- _What to produce_: Extract from the entries below, exactly as given, only the lines from the line containing "theorem pv_zip_pad_right (xs" to the line containing "intro L R _", both lines included.

--- --- ---

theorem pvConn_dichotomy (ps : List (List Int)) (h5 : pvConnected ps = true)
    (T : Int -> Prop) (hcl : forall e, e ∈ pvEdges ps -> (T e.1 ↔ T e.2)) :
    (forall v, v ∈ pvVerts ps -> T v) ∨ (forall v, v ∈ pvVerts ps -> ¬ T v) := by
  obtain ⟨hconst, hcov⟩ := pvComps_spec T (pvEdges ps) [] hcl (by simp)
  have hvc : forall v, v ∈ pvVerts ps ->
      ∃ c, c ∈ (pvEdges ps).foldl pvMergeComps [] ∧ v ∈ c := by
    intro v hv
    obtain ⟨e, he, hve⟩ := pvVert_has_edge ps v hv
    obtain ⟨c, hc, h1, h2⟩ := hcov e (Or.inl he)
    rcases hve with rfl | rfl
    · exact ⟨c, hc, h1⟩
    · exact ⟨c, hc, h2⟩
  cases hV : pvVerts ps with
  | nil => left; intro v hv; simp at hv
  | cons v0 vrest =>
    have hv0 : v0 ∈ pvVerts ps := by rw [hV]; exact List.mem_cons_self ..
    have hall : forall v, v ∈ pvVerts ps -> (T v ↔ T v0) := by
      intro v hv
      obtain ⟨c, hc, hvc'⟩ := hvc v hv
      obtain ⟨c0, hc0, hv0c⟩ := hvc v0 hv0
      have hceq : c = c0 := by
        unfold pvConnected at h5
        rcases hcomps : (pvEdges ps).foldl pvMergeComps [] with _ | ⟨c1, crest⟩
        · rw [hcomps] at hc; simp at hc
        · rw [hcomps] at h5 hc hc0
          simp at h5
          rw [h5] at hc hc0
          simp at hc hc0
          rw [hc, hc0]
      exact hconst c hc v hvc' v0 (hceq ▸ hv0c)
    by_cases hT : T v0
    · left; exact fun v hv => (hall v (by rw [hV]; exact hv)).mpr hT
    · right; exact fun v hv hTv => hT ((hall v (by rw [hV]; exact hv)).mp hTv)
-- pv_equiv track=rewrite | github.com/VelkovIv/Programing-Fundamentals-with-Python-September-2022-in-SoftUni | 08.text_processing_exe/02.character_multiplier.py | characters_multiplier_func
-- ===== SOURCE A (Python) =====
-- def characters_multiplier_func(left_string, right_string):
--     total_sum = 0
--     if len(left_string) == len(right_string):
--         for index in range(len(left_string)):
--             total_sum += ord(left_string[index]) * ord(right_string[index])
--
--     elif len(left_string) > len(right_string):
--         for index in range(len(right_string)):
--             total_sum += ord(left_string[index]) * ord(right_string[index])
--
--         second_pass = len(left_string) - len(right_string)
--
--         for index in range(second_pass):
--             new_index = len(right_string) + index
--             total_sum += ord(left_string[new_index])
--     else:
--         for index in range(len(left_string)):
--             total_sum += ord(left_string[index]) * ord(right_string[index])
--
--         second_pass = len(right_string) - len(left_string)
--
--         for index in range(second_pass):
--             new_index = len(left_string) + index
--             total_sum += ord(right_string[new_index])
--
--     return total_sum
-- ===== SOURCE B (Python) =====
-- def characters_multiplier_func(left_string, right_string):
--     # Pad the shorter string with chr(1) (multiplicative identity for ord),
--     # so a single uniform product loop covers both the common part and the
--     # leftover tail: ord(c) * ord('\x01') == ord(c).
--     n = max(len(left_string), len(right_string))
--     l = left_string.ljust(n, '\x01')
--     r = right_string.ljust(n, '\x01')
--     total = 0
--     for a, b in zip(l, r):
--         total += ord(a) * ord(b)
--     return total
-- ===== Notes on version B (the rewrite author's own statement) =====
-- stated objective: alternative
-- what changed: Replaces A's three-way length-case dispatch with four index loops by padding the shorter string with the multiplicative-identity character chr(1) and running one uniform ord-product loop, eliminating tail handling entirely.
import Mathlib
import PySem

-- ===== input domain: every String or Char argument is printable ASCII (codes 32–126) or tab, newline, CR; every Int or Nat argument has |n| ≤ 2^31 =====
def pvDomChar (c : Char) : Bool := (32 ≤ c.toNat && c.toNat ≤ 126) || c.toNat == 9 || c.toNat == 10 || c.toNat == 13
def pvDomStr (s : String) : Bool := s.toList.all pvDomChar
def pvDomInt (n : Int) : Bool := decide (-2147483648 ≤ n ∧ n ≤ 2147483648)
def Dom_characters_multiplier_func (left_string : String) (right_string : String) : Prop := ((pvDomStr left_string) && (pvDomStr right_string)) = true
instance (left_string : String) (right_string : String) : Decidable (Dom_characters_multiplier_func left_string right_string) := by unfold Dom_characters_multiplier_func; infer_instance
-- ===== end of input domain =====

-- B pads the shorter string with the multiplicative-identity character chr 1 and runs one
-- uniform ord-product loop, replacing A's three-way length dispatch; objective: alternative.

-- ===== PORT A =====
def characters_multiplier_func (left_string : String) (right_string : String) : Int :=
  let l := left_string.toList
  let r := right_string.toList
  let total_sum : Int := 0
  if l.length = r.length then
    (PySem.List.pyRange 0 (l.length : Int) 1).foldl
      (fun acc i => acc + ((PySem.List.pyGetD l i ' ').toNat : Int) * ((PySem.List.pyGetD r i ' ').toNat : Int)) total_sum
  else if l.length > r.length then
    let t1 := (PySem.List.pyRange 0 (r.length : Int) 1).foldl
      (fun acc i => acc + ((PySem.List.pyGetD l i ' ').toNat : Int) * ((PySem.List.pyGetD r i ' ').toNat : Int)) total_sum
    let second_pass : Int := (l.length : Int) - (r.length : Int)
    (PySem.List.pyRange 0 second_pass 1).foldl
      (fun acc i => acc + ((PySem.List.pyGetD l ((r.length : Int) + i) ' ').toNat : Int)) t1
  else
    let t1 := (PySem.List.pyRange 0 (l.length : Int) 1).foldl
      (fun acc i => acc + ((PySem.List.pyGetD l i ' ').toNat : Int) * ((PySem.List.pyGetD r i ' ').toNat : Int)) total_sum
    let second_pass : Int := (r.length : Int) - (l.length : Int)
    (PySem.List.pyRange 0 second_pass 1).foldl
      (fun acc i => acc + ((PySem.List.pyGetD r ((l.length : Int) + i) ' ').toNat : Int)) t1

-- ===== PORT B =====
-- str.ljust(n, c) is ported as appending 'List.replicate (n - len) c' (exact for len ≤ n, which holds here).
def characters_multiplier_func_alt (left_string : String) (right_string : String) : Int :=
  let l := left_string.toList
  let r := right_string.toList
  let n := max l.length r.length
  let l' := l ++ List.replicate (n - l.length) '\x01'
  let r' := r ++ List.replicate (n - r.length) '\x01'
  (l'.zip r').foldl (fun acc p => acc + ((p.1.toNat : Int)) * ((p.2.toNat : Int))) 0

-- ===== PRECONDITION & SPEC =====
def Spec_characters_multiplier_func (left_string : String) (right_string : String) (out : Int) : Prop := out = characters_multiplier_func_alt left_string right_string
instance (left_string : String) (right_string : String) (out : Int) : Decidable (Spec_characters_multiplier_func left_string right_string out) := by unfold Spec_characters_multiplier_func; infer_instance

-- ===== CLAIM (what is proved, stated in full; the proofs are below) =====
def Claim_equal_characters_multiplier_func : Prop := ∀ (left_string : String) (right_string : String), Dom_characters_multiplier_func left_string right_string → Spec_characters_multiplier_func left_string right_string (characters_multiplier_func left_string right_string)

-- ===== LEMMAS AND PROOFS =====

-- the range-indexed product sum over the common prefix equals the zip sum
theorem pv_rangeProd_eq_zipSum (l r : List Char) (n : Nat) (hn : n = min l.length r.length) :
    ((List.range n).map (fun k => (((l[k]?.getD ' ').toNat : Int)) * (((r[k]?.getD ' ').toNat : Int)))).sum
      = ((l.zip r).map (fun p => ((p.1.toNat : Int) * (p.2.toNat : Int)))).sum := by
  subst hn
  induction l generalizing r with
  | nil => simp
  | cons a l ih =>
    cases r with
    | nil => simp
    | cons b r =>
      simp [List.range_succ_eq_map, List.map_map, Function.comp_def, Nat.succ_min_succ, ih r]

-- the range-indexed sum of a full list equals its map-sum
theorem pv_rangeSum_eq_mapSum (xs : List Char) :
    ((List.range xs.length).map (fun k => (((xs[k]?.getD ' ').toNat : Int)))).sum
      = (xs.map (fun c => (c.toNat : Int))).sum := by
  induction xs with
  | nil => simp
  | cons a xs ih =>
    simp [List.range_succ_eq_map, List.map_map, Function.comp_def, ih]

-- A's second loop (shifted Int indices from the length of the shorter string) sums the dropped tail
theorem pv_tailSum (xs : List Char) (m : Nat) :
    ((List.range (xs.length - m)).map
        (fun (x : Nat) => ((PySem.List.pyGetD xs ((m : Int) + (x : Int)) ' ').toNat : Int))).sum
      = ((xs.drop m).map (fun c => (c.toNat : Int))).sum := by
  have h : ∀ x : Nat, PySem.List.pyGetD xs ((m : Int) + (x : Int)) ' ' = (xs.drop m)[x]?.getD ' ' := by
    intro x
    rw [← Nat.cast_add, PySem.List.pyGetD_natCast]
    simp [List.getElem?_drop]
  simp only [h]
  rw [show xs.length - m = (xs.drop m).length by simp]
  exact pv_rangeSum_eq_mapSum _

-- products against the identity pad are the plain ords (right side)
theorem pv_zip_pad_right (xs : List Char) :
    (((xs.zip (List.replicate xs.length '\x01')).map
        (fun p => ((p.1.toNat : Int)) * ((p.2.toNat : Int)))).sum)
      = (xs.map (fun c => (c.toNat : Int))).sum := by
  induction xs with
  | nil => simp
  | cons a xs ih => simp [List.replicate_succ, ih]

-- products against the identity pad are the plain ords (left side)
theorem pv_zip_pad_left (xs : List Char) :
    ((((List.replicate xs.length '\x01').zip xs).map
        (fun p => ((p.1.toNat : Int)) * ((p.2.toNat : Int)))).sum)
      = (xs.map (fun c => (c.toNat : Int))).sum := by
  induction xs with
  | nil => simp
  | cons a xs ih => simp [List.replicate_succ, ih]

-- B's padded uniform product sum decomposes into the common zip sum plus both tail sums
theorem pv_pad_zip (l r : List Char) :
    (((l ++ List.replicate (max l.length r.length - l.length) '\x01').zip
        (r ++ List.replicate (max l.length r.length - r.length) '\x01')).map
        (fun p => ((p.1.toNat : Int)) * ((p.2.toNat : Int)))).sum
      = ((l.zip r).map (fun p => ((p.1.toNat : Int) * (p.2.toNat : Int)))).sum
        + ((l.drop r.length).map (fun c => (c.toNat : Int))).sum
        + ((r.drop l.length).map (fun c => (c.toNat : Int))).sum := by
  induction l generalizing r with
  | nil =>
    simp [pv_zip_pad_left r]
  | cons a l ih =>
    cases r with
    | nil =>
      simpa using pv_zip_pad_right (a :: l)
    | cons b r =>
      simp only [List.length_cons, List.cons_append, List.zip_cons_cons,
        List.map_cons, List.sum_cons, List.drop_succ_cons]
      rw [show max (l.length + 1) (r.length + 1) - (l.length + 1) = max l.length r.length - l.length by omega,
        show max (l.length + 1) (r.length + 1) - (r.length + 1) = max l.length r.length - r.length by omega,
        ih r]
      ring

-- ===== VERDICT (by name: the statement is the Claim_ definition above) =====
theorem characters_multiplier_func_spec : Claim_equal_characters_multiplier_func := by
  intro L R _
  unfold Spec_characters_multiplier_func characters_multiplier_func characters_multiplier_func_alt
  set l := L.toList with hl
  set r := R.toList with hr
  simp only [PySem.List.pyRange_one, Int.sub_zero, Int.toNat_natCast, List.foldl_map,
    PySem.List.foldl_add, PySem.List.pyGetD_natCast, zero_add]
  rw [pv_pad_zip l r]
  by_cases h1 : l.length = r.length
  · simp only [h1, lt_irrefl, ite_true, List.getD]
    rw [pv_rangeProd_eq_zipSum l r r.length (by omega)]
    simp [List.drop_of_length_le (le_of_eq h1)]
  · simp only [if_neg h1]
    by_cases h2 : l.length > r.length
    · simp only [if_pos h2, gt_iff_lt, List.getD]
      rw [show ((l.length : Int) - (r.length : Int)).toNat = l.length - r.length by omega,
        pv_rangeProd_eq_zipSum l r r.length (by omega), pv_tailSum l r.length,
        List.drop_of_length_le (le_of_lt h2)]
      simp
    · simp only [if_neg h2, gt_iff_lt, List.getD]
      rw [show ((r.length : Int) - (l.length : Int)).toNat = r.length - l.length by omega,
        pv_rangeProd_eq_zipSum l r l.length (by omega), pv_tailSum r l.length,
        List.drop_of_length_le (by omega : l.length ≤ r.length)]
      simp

--- --- ---

- _Written solution_:
theorem pv_zip_pad_right (xs : List Char) :
    (((xs.zip (List.replicate xs.length '\x01')).map
        (fun p => ((p.1.toNat : Int)) * ((p.2.toNat : Int)))).sum)
      = (xs.map (fun c => (c.toNat : Int))).sum := by
  induction xs with
  | nil => simp
  | cons a xs ih => simp [List.replicate_succ, ih]

-- products against the identity pad are the plain ords (left side)
theorem pv_zip_pad_left (xs : List Char) :
    ((((List.replicate xs.length '\x01').zip xs).map
        (fun p => ((p.1.toNat : Int)) * ((p.2.toNat : Int)))).sum)
      = (xs.map (fun c => (c.toNat : Int))).sum := by
  induction xs with
  | nil => simp
  | cons a xs ih => simp [List.replicate_succ, ih]

-- B's padded uniform product sum decomposes into the common zip sum plus both tail sums
theorem pv_pad_zip (l r : List Char) :
    (((l ++ List.replicate (max l.length r.length - l.length) '\x01').zip
        (r ++ List.replicate (max l.length r.length - r.length) '\x01')).map
        (fun p => ((p.1.toNat : Int)) * ((p.2.toNat : Int)))).sum
      = ((l.zip r).map (fun p => ((p.1.toNat : Int) * (p.2.toNat : Int)))).sum
        + ((l.drop r.length).map (fun c => (c.toNat : Int))).sum
        + ((r.drop l.length).map (fun c => (c.toNat : Int))).sum := by
  induction l generalizing r with
  | nil =>
    simp [pv_zip_pad_left r]
  | cons a l ih =>
    cases r with
    | nil =>
      simpa using pv_zip_pad_right (a :: l)
    | cons b r =>
      simp only [List.length_cons, List.cons_append, List.zip_cons_cons,
        List.map_cons, List.sum_cons, List.drop_succ_cons]
      rw [show max (l.length + 1) (r.length + 1) - (l.length + 1) = max l.length r.length - l.length by omega,
        show max (l.length + 1) (r.length + 1) - (r.length + 1) = max l.length r.length - r.length by omega,
        ih r]
      ring

-- ===== VERDICT (by name: the statement is the Claim_ definition above) =====
theorem characters_multiplier_func_spec : Claim_equal_characters_multiplier_func := by
  intro L R _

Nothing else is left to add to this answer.